-- pv_equiv track=rewrite | github.com/Watashicuvu/alethea | src/ingestion/synthesizer.py | _cluster_beats
-- ===== SOURCE A (Python) =====
-- from typing import Dict, List, Any, Optional, Tuple, Set
--
-- def _cluster_beats(beats: List[Tuple[int, str]], gap_threshold: int = 15):
--     if not beats: return []
--     beats.sort(key=lambda x: x[0])
--     clusters = []
--     current = [beats[0]]
--     for i in range(1, len(beats)):
--         if beats[i][0] - beats[i-1][0] > gap_threshold:
--             clusters.append(current)
--             current = []
--         current.append(beats[i])
--     if current: clusters.append(current)
--     return clusters
-- ===== SOURCE B (Python) =====
-- def _cluster_beats(beats, gap_threshold=15):
--     if not beats: return []
--     beats.sort(key=lambda x: x[0])
--     n = len(beats)
--     cuts = [i for i in range(1, n) if beats[i][0] - beats[i-1][0] > gap_threshold]
--     bounds = [0] + cuts + [n]
--     return [beats[a:b] for a, b in zip(bounds, bounds[1:])]
-- ===== Notes on version B (the rewrite author's own statement) =====
-- stated objective: alternative
-- what changed: Replaces the accumulate-current-cluster sweep with a two-phase index decomposition: one pass collects the split indices where the gap exceeds the threshold, then clusters are produced by slicing the sorted list between consecutive boundaries.
import Mathlib
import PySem

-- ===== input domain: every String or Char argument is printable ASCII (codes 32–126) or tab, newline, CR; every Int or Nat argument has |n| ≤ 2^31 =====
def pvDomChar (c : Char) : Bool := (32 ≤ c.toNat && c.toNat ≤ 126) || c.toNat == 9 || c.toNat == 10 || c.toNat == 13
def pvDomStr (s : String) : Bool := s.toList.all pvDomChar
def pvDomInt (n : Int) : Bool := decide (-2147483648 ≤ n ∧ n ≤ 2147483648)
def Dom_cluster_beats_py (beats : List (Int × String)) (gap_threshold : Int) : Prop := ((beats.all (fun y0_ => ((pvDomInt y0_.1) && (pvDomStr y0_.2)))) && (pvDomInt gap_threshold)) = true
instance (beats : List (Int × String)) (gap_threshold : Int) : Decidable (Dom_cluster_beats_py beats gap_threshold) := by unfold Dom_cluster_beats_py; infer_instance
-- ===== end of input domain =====

-- B replaces A's accumulate-current-cluster sweep by collecting split indices and slicing between
-- consecutive boundaries (objective: alternative decomposition, same cost). Both A and B sort the
-- argument list in place in Python; the equivalence proved here is about the return value.

-- ===== PORT A =====
-- literal port of A: sort, then a single accumulate-current sweep over indices 1..n-1
def cluster_beats_py (beats : List (Int × String)) (gap_threshold : Int) : List (List (Int × String)) :=
  if beats = [] then []
  else
    let s := PySem.List.sorted beats (fun x => x.1) false
    let r :=
      (PySem.List.pyRange 1 (s.length : Int) 1).foldl
        (fun (st : List (List (Int × String)) × List (Int × String)) i =>
          if gap_threshold < (PySem.List.pyGetD s i default).1 - (PySem.List.pyGetD s (i-1) default).1
          then (st.1 ++ [st.2], [PySem.List.pyGetD s i default])
          else (st.1, st.2 ++ [PySem.List.pyGetD s i default]))
        ([], [PySem.List.pyGetD s 0 default])
    if r.2 ≠ [] then r.1 ++ [r.2] else r.1

-- ===== PORT B =====
-- literal port of B: sort, collect cut indices, slice between consecutive boundaries
def cluster_beats_py_alt (beats : List (Int × String)) (gap_threshold : Int) : List (List (Int × String)) :=
  if beats = [] then []
  else
    let s := PySem.List.sorted beats (fun x => x.1) false
    let n : Int := (s.length : Int)
    let cuts := (PySem.List.pyRange 1 n 1).filter
        (fun i => decide (gap_threshold < (PySem.List.pyGetD s i default).1 - (PySem.List.pyGetD s (i-1) default).1))
    let bounds : List Int := 0 :: (cuts ++ [n])
    (bounds.zip (PySem.List.slice bounds (some 1) none)).map
      (fun ab => PySem.List.slice s (some ab.1) (some ab.2))

-- ===== PRECONDITION & SPEC =====
def Spec_cluster_beats_py (beats : List (Int × String)) (gap_threshold : Int) (out : List (List (Int × String))) : Prop := out = cluster_beats_py_alt beats gap_threshold
instance (beats : List (Int × String)) (gap_threshold : Int) (out : List (List (Int × String))) : Decidable (Spec_cluster_beats_py beats gap_threshold out) := by unfold Spec_cluster_beats_py; infer_instance

-- ===== CLAIM (what is proved, stated in full; the proofs are below) =====
def Claim_equal_cluster_beats_py : Prop := ∀ (beats : List (Int × String)) (gap_threshold : Int), Dom_cluster_beats_py beats gap_threshold → Spec_cluster_beats_py beats gap_threshold (cluster_beats_py beats gap_threshold)

-- ===== LEMMAS AND PROOFS =====

def pvPred (s : List (Int × String)) (g : Int) : Int → Bool :=
  fun i => decide (g < (PySem.List.pyGetD s i default).1 - (PySem.List.pyGetD s (i-1) default).1)

def pvStep (s : List (Int × String)) (g : Int)
    (st : List (List (Int × String)) × List (Int × String)) (i : Int) :
    List (List (Int × String)) × List (Int × String) :=
  if g < (PySem.List.pyGetD s i default).1 - (PySem.List.pyGetD s (i-1) default).1
  then (st.1 ++ [st.2], [PySem.List.pyGetD s i default])
  else (st.1, st.2 ++ [PySem.List.pyGetD s i default])

def pvCuts (s : List (Int × String)) (g : Int) (m : Int) : List Int :=
  (PySem.List.pyRange 1 m 1).filter (pvPred s g)

-- clusters described by a start boundary, a list of cut indices and a stop boundary
def pvSegs (s : List (Int × String)) : Int → List Int → Int → List (List (Int × String))
  | start, [], stop => [PySem.List.slice s (some start) (some stop)]
  | start, c :: cs, stop => PySem.List.slice s (some start) (some c) :: pvSegs s c cs stop

-- the clusters already closed by the cuts (everything but the trailing open cluster)
def pvClosed (s : List (Int × String)) : Int → List Int → List (List (Int × String))
  | _, [] => []
  | start, c :: cs => PySem.List.slice s (some start) (some c) :: pvClosed s c cs

theorem pvGetLastD_cons (c start : Int) (cs : List Int) :
    (c :: cs).getLastD start = cs.getLastD c := by
  cases cs with
  | nil => simp
  | cons h t =>
    cases hq : (h :: t).getLast? with
    | none => simp at hq
    | some x => simp [hq]

theorem pvSegs_eq_closed (s : List (Int × String)) (cs : List Int) (start stop : Int) :
    pvSegs s start cs stop = pvClosed s start cs ++ [PySem.List.slice s (some (cs.getLastD start)) (some stop)] := by
  induction cs generalizing start with
  | nil => simp [pvSegs, pvClosed]
  | cons c cs ih => rw [pvGetLastD_cons]; simp [pvSegs, pvClosed, ih c]

theorem pvClosed_append (s : List (Int × String)) (cs : List Int) (start c : Int) :
    pvClosed s start (cs ++ [c]) = pvClosed s start cs ++ [PySem.List.slice s (some (cs.getLastD start)) (some c)] := by
  induction cs generalizing start with
  | nil => simp [pvClosed]
  | cons d ds ih => rw [pvGetLastD_cons]; simp [pvClosed, ih d]

theorem pvZip_map_eq_segs (s : List (Int × String)) (cs : List Int) (start stop : Int) :
    ((start :: (cs ++ [stop])).zip (cs ++ [stop])).map
        (fun ab => PySem.List.slice s (some ab.1) (some ab.2)) = pvSegs s start cs stop := by
  induction cs generalizing start with
  | nil => simp [pvSegs]
  | cons c cs ih => simpa [pvSegs] using ih c

theorem pvSlice_single (s : List (Int × String)) (j : Nat) (hj : j < s.length) :
    PySem.List.slice s (some (j : Int)) (some ((j : Int) + 1)) = [s[j]] := by
  have h := PySem.List.slice_natCast_add s j 1
  rw [show ((1:Nat):Int) = 1 by norm_num] at h
  rw [h, List.take_one, List.head?_drop, List.getElem?_eq_getElem hj]
  rfl

theorem pvSlice_snoc (s : List (Int × String)) (a j : Nat) (ha : a ≤ j) (hj : j < s.length) :
    PySem.List.slice s (some (a : Int)) (some (j : Int)) ++ [s[j]]
      = PySem.List.slice s (some (a : Int)) (some ((j : Int) + 1)) := by
  have h1 := PySem.List.slice_natCast s a j
  have h2 := PySem.List.slice_natCast_add s a (j - a + 1)
  have hc : (j : Int) + 1 = (a : Int) + ((j - a + 1 : Nat) : Int) := by push_cast; omega
  rw [h1, hc, h2, List.take_add_one]
  have hg : (List.drop a s)[j - a]? = some s[j] := by
    rw [List.getElem?_drop]
    have hja : a + (j - a) = j := by omega
    rw [hja, List.getElem?_eq_getElem hj]
  rw [hg]
  rfl

-- loop invariant: after processing indices 1..k+1, A's state is (closed clusters, trailing open slice)
theorem pvInv (s : List (Int × String)) (g : Int) (hne : s ≠ []) :
    ∀ k : Nat, ((k : Int) + 1) ≤ (s.length : Int) →
      ((PySem.List.pyRange 1 ((k : Int) + 1) 1).foldl (pvStep s g)
          ([], [PySem.List.pyGetD s 0 default])
        = (pvClosed s 0 (pvCuts s g ((k : Int) + 1)),
           PySem.List.slice s (some ((pvCuts s g ((k : Int) + 1)).getLastD 0)) (some ((k : Int) + 1))))
      ∧ 0 ≤ (pvCuts s g ((k : Int) + 1)).getLastD 0
      ∧ (pvCuts s g ((k : Int) + 1)).getLastD 0 < (k : Int) + 1 := by
  intro k
  induction k with
  | zero =>
    intro _
    simp only [Nat.cast_zero, zero_add, pvCuts]
    have hr : PySem.List.pyRange 1 1 1 = [] := by decide
    rw [hr]
    have hlen : 0 < s.length := List.length_pos_iff.mpr hne
    have hs1 : PySem.List.slice s (some 0) (some 1) = [PySem.List.pyGetD s 0 default] := by
      have h := pvSlice_single s 0 hlen
      have hg := PySem.List.pyGetD_eq_getElem s (i := 0) default (by norm_num) (by exact_mod_cast hlen)
      simp only [Nat.cast_zero, zero_add] at h
      rw [h, hg]
      rfl
    simp [pvClosed, hs1]
  | succ k ih =>
    intro hk
    have hk' : ((k : Int) + 1) ≤ (s.length : Int) := by push_cast at hk ⊢; omega
    obtain ⟨hfold, h0, h1⟩ := ih hk'
    simp only [pvCuts] at hfold h0 h1 ⊢
    have hm : (((k + 1 : Nat)) : Int) + 1 = ((k : Int) + 1) + 1 := by push_cast; ring
    rw [hm, PySem.List.pyRange_one_succ_right (by omega : (1:Int) ≤ (k : Int) + 1),
        List.foldl_append, List.filter_append, hfold]
    simp only [List.foldl_cons, List.foldl_nil]
    have hj : k + 1 < s.length := by push_cast at hk; omega
    have hget : PySem.List.pyGetD s ((k : Int) + 1) default = s[k + 1] := by
      rw [show ((k : Int) + 1) = (((k + 1 : Nat)) : Int) by push_cast; ring,
          PySem.List.pyGetD_natCast]
      simp [List.getD_eq_getElem?_getD, List.getElem?_eq_getElem hj]
    by_cases hp : g < (PySem.List.pyGetD s ((k : Int) + 1) default).1 - (PySem.List.pyGetD s ((k : Int) + 1 - 1) default).1
    · have hf : List.filter (pvPred s g) [(k : Int) + 1] = [(k : Int) + 1] := by
        simp only [List.filter_cons, List.filter_nil, pvPred, decide_eq_true_eq]
        rw [if_pos hp]
      rw [hf, pvStep, if_pos hp, pvClosed_append, List.getLastD_concat]
      have hsingle := pvSlice_single s (k + 1) hj
      push_cast at hsingle
      refine ⟨?_, by positivity, by omega⟩
      simp [hget, hsingle]
    · have hf : List.filter (pvPred s g) [(k : Int) + 1] = [] := by
        simp only [List.filter_cons, List.filter_nil, pvPred, decide_eq_true_eq]
        rw [if_neg hp]
      rw [hf, pvStep, if_neg hp, List.append_nil]
      set lc := (List.filter (pvPred s g) (PySem.List.pyRange 1 ((k : Int) + 1) 1)).getLastD 0 with hlc
      have hsnoc := pvSlice_snoc s lc.toNat (k + 1) (by omega) hj
      have hcast : ((lc.toNat : Nat) : Int) = lc := by omega
      rw [hcast] at hsnoc
      refine ⟨?_, h0, by omega⟩
      simp only [hget]
      rw [Prod.ext_iff]
      exact ⟨rfl, hsnoc⟩

-- ===== VERDICT (by name: the statement is the Claim_ definition above) =====
theorem cluster_beats_py_spec : Claim_equal_cluster_beats_py := by
  intro beats g _
  unfold Spec_cluster_beats_py cluster_beats_py cluster_beats_py_alt
  by_cases hb : beats = []
  · simp [hb]
  · simp only [if_neg hb]
    set s := PySem.List.sorted beats (fun x => x.1) false with hs
    have hne : s ≠ [] := by rw [hs]; simp [PySem.List.sorted_eq_nil_iff]; exact hb
    have hlen : 0 < s.length := List.length_pos_iff.mpr hne
    obtain ⟨k, hk⟩ : ∃ k : Nat, s.length = k + 1 := ⟨s.length - 1, by omega⟩
    have hkk : ((k : Int) + 1) = (s.length : Int) := by rw [hk]; push_cast; ring
    obtain ⟨hfold, h0, h1⟩ := pvInv s g hne k (le_of_eq hkk)
    simp only [pvCuts] at hfold h0 h1
    rw [hkk] at hfold h0 h1
    have hstep : (fun (st : List (List (Int × String)) × List (Int × String)) (i : Int) =>
          if g < (PySem.List.pyGetD s i default).1 - (PySem.List.pyGetD s (i-1) default).1
          then (st.1 ++ [st.2], [PySem.List.pyGetD s i default])
          else (st.1, st.2 ++ [PySem.List.pyGetD s i default])) = pvStep s g := rfl
    have hpred : (fun i : Int => decide (g < (PySem.List.pyGetD s i default).1 - (PySem.List.pyGetD s (i-1) default).1)) = pvPred s g := rfl
    rw [hstep, hpred, hfold, PySem.List.slice_from_one, List.tail_cons,
        pvZip_map_eq_segs s (List.filter (pvPred s g) (PySem.List.pyRange 1 ((s.length : Int)) 1)) 0 ((s.length : Int)),
        pvSegs_eq_closed]
    set lc := (List.filter (pvPred s g) (PySem.List.pyRange 1 ((s.length : Int)) 1)).getLastD 0 with hlc
    have hcur : PySem.List.slice s (some lc) (some (s.length : Int)) ≠ [] := by
      rw [PySem.List.slice_toNat s h0 (by positivity)]
      intro hemp
      have hlem := congrArg List.length hemp
      simp [List.length_take, List.length_drop] at hlem
      omega
    rw [if_pos hcur]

- - -

Return only the stretch of the material above from the line holding "have hne : s" through the line holding "obtain ⟨k, hk⟩", copied exactly.

    have hne : s ≠ [] := by rw [hs]; simp [PySem.List.sorted_eq_nil_iff]; exact hb
    have hlen : 0 < s.length := List.length_pos_iff.mpr hne
    obtain ⟨k, hk⟩ : ∃ k : Nat, s.length = k + 1 := ⟨s.length - 1, by omega⟩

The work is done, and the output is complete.